• [What is needed]
All lines in the records that carry the string "Type" are to be shown.

• [Data excerpts]
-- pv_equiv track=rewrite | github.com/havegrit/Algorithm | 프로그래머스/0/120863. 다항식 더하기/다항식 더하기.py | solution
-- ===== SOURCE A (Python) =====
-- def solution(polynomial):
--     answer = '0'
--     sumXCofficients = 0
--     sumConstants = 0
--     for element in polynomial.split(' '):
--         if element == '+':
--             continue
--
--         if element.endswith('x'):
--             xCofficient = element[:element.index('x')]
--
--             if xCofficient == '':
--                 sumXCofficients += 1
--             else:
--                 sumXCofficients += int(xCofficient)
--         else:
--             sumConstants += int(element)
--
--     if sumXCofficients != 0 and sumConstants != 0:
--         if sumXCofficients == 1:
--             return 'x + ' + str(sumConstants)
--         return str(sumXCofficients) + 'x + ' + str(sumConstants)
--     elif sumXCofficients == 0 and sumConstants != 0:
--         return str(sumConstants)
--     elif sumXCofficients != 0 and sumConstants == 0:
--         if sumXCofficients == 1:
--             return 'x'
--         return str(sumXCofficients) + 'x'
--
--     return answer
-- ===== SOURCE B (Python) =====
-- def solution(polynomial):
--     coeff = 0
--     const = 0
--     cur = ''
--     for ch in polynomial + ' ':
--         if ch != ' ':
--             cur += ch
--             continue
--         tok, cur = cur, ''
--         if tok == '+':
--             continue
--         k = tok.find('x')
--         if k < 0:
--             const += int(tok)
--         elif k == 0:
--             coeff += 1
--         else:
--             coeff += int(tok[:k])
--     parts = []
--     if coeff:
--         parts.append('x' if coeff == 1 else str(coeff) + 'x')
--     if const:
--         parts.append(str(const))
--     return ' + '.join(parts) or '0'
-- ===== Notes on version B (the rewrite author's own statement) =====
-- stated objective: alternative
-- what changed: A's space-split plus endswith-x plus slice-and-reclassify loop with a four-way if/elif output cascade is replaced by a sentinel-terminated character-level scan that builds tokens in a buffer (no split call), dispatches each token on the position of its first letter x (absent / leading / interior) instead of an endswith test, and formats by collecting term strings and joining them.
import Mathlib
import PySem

...

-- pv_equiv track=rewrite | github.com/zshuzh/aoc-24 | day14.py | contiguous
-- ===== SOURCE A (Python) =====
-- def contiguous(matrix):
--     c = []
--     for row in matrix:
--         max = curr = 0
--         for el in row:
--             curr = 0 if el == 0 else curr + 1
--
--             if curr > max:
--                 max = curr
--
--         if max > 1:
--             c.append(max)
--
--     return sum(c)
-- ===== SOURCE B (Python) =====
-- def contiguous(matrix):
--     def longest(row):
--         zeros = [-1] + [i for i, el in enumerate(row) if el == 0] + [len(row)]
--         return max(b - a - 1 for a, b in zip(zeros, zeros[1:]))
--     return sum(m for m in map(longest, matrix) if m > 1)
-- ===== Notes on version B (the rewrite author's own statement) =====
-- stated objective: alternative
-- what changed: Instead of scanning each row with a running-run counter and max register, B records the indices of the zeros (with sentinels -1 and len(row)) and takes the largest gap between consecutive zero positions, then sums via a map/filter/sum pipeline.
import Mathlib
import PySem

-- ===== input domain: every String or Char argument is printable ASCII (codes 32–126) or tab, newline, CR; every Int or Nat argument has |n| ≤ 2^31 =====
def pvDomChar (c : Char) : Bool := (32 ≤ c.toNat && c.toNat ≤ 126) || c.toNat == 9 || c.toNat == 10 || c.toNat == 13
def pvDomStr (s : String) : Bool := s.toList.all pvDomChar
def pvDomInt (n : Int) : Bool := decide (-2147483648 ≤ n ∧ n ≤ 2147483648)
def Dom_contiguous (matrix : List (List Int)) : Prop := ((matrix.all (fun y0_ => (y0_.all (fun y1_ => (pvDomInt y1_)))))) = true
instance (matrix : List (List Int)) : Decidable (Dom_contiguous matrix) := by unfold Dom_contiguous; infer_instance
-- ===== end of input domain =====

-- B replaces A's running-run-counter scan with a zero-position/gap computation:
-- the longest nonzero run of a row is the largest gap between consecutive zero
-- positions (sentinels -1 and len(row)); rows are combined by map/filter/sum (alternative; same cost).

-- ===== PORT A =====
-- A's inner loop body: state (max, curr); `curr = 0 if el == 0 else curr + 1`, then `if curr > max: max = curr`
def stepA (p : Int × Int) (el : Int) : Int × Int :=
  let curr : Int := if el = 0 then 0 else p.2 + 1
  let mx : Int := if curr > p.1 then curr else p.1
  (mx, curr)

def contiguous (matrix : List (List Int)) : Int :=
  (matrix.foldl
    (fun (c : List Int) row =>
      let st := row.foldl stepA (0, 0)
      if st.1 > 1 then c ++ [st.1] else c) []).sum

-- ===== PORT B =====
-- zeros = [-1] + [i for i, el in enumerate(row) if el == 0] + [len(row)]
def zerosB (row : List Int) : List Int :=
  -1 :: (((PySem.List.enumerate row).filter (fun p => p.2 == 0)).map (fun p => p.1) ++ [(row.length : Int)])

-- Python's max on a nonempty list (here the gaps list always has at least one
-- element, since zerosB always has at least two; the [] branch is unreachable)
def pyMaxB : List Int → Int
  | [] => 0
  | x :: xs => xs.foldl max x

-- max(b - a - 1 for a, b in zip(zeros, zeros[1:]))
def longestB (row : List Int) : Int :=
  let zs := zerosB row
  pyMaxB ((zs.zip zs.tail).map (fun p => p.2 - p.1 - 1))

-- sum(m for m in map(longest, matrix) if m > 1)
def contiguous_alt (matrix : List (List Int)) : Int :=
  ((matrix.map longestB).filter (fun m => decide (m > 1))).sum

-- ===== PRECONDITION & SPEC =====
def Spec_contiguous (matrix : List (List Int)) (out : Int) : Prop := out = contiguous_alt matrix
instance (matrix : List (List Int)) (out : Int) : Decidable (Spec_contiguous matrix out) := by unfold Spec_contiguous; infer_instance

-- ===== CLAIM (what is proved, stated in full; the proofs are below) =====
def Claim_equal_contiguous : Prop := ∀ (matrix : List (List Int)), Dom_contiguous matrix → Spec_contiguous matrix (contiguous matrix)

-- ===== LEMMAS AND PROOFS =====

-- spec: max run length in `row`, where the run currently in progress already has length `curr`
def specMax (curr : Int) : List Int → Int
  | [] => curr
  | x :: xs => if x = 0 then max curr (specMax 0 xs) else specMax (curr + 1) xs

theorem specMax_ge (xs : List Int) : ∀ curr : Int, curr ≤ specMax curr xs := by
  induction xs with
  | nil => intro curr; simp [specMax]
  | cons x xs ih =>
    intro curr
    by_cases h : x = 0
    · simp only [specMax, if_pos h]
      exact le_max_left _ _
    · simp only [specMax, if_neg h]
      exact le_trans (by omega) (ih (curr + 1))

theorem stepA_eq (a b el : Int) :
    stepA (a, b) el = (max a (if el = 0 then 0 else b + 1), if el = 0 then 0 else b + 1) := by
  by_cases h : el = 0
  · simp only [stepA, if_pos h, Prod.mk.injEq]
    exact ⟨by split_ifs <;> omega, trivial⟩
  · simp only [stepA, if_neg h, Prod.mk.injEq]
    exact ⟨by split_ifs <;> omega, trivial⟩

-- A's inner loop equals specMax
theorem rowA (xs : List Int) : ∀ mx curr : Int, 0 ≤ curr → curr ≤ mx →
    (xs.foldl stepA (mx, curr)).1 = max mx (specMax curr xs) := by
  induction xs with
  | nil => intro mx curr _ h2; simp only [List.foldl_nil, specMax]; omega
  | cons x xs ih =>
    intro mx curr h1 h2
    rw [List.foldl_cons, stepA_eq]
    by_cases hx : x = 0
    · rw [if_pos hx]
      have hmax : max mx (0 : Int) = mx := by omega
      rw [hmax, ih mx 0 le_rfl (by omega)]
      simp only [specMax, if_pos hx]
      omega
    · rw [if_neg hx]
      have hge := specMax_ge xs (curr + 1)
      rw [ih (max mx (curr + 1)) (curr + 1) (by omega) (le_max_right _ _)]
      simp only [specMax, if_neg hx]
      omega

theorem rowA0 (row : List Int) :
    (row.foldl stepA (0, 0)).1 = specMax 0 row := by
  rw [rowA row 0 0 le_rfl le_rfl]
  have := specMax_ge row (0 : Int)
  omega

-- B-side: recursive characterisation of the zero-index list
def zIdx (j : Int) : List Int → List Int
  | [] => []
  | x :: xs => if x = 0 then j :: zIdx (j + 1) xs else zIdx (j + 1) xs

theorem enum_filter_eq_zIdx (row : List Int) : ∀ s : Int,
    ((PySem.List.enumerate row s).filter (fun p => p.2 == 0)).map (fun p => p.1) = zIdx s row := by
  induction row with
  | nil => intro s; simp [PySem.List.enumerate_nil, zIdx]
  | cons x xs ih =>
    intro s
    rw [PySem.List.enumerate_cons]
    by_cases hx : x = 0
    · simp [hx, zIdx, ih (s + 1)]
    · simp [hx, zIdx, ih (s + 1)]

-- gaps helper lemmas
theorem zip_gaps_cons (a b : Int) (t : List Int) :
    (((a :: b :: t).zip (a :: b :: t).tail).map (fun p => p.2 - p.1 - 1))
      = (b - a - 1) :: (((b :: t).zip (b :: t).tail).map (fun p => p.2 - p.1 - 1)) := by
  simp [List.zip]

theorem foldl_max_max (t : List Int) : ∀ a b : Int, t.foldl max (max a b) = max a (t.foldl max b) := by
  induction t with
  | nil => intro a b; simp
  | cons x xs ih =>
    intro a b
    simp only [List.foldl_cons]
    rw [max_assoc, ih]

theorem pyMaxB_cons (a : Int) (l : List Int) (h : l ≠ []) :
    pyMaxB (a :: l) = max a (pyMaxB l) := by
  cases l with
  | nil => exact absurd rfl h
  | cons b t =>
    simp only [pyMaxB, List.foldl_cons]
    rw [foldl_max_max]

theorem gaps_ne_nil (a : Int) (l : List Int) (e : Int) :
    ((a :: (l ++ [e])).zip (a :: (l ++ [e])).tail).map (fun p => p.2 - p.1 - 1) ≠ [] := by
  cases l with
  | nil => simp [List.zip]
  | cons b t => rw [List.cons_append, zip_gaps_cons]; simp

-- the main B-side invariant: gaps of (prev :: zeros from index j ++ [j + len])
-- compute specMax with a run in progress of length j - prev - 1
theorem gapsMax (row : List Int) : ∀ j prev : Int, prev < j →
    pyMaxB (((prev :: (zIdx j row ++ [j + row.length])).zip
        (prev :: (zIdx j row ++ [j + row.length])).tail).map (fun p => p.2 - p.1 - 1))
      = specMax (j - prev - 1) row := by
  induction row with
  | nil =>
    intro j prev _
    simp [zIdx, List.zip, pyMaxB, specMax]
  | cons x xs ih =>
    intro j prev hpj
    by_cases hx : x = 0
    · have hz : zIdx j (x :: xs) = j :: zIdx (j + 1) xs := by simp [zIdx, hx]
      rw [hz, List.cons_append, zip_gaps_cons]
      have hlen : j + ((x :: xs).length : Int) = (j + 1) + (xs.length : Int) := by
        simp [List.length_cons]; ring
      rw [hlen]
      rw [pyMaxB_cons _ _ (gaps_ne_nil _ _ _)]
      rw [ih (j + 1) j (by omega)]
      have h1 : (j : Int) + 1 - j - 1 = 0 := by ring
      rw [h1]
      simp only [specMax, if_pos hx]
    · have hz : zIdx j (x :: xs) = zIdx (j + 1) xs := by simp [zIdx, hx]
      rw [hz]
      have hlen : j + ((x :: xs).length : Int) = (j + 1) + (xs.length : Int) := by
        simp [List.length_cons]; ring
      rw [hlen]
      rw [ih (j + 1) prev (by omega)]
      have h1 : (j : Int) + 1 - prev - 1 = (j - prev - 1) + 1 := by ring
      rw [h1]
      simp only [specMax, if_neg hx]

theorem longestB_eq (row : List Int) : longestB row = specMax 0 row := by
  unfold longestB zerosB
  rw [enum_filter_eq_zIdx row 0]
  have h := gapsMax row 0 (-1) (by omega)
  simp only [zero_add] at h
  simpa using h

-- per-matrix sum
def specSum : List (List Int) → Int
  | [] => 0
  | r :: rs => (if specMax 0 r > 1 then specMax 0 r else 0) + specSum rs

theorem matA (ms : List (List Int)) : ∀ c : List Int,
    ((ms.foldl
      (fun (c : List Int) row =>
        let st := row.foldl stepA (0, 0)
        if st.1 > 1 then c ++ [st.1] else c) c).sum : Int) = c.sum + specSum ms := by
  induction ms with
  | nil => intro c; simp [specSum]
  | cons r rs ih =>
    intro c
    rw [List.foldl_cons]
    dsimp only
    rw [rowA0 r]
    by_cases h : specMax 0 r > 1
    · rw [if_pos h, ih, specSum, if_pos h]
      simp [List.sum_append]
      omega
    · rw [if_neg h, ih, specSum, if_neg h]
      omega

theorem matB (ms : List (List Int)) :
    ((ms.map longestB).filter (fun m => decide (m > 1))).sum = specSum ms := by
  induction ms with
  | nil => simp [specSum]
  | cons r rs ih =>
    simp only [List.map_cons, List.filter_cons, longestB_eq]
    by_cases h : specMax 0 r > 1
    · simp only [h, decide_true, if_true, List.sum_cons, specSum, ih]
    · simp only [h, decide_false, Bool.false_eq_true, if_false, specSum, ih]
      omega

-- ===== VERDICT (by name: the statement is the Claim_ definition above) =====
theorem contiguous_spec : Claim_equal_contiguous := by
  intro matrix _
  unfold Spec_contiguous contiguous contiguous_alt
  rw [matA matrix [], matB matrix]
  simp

==

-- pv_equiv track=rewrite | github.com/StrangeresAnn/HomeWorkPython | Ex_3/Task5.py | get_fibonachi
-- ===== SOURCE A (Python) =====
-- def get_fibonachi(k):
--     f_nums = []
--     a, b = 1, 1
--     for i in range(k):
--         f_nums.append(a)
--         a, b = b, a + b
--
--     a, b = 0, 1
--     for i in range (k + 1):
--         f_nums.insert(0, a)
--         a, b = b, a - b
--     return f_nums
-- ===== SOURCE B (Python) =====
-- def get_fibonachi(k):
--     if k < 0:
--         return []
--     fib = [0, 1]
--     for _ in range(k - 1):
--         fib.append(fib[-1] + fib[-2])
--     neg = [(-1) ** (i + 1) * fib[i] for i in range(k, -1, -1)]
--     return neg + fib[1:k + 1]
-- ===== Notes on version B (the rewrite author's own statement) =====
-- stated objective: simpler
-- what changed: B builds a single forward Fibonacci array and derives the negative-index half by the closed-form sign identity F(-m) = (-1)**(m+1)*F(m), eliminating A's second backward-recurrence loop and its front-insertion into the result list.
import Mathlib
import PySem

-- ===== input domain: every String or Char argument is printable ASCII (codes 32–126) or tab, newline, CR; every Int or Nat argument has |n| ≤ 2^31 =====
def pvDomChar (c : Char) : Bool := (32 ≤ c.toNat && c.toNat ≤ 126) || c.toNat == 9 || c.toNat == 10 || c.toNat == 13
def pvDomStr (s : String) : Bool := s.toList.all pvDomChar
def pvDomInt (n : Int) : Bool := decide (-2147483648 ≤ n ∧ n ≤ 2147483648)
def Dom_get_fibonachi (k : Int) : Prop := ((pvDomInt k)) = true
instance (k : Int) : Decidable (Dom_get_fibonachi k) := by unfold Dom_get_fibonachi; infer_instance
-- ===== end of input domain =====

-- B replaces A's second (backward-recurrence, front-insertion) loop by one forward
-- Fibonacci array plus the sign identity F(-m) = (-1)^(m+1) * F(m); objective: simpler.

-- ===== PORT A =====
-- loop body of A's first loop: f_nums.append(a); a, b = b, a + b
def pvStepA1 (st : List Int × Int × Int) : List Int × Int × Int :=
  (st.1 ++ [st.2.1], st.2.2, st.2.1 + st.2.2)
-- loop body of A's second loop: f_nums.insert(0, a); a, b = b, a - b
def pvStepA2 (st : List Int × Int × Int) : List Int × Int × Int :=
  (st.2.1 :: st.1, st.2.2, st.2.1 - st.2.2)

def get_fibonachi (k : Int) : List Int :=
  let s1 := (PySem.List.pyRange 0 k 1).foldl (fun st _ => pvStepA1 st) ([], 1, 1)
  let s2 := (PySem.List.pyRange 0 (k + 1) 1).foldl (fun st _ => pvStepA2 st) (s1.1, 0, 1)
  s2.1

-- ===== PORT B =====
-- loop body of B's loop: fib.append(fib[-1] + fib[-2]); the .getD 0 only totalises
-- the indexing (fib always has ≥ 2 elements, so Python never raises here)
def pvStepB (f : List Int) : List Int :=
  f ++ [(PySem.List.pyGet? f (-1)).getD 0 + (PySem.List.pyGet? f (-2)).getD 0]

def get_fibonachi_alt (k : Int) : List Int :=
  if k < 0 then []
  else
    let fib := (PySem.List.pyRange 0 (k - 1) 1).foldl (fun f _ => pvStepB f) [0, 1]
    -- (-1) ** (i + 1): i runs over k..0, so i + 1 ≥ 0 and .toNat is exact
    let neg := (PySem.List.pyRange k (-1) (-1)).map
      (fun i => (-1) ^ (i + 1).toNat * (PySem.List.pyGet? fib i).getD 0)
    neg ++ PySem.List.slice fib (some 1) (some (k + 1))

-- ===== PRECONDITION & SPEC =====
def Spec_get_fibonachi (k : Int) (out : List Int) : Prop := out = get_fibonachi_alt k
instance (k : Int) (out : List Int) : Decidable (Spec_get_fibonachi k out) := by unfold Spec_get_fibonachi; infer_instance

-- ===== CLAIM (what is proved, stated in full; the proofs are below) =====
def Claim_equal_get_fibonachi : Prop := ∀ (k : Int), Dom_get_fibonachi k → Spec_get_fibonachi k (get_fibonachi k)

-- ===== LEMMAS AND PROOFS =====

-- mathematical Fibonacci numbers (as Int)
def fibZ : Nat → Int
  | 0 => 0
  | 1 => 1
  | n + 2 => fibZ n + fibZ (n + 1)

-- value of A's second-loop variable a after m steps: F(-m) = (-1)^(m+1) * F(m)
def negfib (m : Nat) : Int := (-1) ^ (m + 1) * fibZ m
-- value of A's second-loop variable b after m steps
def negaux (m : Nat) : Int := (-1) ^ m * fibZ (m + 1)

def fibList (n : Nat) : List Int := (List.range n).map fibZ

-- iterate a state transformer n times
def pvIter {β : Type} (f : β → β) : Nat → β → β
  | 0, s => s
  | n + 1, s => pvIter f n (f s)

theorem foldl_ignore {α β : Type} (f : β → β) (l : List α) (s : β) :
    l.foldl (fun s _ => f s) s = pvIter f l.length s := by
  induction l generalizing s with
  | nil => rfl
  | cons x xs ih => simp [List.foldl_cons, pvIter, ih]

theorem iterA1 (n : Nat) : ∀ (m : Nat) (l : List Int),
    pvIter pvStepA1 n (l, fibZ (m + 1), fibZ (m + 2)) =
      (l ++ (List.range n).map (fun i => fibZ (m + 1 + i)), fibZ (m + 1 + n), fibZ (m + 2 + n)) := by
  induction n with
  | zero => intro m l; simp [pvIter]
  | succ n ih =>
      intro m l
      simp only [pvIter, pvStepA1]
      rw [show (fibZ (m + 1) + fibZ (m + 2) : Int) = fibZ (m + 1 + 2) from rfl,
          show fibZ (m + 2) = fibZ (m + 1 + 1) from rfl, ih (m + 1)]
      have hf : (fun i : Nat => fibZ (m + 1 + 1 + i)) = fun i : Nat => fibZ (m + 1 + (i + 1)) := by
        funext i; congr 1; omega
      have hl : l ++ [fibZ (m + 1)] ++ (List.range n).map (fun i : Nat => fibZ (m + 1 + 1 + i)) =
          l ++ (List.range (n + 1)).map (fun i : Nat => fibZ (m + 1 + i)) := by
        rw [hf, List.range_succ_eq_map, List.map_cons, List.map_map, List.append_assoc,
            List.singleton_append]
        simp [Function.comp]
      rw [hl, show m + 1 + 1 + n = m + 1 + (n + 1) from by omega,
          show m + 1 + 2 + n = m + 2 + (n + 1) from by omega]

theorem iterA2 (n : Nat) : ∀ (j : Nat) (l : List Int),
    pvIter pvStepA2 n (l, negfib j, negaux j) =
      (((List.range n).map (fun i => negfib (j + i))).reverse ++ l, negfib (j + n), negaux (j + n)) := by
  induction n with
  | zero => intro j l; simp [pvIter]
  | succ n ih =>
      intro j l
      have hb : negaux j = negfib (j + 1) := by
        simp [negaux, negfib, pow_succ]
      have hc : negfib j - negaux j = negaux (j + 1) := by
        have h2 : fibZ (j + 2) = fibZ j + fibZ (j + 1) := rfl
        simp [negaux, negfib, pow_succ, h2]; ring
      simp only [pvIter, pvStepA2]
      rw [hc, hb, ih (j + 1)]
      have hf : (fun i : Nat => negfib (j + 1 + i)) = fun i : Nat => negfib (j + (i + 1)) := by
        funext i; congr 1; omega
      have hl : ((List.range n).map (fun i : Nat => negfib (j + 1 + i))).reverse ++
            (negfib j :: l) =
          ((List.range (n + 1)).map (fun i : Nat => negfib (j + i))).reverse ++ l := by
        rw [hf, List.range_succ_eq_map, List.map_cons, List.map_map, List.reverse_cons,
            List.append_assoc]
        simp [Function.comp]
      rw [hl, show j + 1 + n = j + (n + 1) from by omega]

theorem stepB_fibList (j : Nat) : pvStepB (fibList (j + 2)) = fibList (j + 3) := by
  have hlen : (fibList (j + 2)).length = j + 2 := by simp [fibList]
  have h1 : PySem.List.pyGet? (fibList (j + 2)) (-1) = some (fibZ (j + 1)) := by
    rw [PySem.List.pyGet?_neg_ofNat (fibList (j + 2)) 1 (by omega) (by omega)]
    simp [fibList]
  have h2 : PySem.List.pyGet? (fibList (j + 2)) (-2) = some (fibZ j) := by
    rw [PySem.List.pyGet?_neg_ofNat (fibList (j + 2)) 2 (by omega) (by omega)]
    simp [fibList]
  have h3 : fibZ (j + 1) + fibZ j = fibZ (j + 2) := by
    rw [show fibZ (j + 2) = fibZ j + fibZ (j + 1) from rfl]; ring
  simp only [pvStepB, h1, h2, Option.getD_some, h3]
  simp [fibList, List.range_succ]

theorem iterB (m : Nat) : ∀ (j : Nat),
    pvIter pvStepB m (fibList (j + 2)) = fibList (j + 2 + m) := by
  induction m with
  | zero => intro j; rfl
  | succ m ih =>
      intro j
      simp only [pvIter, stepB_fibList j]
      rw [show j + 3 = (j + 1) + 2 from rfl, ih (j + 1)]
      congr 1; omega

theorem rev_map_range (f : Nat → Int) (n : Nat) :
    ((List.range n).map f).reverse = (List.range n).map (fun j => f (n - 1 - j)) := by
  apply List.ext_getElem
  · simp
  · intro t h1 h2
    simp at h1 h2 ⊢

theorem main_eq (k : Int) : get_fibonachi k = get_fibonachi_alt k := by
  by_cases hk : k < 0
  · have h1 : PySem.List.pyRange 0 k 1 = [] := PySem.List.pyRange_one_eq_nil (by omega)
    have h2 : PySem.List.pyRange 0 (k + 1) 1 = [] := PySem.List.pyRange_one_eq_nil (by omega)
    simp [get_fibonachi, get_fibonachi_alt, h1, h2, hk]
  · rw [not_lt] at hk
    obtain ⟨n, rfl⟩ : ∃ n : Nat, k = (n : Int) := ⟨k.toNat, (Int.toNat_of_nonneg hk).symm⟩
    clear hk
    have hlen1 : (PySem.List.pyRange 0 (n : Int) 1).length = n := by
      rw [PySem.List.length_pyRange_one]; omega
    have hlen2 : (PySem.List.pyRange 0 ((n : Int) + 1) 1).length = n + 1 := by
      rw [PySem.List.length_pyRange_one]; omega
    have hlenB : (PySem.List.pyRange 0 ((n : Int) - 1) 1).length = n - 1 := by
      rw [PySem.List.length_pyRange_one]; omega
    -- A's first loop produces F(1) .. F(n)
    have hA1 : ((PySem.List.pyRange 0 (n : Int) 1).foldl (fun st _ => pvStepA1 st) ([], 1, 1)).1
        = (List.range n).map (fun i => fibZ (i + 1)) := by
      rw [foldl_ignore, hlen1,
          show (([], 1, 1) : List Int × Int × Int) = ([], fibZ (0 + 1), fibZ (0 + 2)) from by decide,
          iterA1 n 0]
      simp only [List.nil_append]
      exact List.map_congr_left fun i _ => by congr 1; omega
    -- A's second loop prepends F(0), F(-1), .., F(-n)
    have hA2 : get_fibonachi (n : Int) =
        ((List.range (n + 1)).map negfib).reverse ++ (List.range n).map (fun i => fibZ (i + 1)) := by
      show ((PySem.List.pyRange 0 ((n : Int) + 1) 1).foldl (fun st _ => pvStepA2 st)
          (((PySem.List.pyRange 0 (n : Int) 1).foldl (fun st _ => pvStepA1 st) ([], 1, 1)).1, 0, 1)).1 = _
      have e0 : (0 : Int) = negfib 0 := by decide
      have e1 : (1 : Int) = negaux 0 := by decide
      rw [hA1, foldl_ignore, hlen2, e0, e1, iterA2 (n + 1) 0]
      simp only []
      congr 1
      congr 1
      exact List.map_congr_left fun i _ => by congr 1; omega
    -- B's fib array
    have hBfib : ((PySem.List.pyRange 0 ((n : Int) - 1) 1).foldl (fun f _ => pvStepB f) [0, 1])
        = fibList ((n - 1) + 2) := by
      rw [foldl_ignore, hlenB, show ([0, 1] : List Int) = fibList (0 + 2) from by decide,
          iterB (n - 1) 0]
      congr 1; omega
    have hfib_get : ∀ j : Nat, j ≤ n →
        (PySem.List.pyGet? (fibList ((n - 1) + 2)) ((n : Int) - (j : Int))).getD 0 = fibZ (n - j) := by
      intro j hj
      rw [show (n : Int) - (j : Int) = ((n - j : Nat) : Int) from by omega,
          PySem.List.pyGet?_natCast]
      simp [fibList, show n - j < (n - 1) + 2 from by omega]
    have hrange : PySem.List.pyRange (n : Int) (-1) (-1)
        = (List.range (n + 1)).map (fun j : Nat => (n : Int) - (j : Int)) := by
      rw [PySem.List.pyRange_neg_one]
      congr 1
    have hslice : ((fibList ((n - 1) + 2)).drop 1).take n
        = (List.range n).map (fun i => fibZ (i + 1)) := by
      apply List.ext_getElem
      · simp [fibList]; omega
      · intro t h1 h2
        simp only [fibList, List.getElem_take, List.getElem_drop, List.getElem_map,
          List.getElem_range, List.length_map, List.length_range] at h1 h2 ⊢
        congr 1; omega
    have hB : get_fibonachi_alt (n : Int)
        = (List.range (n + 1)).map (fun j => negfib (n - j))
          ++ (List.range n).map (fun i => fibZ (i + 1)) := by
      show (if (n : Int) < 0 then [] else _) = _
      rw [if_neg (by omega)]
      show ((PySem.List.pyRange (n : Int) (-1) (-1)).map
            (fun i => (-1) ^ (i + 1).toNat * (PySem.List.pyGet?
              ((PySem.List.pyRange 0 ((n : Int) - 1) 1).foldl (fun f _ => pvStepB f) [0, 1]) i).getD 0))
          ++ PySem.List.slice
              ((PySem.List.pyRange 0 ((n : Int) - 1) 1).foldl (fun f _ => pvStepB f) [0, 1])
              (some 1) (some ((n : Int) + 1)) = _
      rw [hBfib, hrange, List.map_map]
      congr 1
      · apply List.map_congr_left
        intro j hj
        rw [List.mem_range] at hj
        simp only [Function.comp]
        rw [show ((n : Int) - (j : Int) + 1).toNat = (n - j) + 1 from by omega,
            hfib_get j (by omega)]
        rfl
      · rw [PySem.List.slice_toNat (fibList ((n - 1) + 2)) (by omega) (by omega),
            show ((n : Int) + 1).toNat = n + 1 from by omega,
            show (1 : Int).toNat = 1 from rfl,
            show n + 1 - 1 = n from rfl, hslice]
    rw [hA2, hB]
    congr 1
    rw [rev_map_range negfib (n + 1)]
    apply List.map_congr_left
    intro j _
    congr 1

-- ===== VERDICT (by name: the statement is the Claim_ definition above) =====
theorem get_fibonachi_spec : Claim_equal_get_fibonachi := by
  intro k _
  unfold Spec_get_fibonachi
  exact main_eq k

• [Problem solution]
def pvIter {β : Type} (f : β → β) : Nat → β → β
theorem foldl_ignore {α β : Type} (f : β → β) (l : List α) (s : β) :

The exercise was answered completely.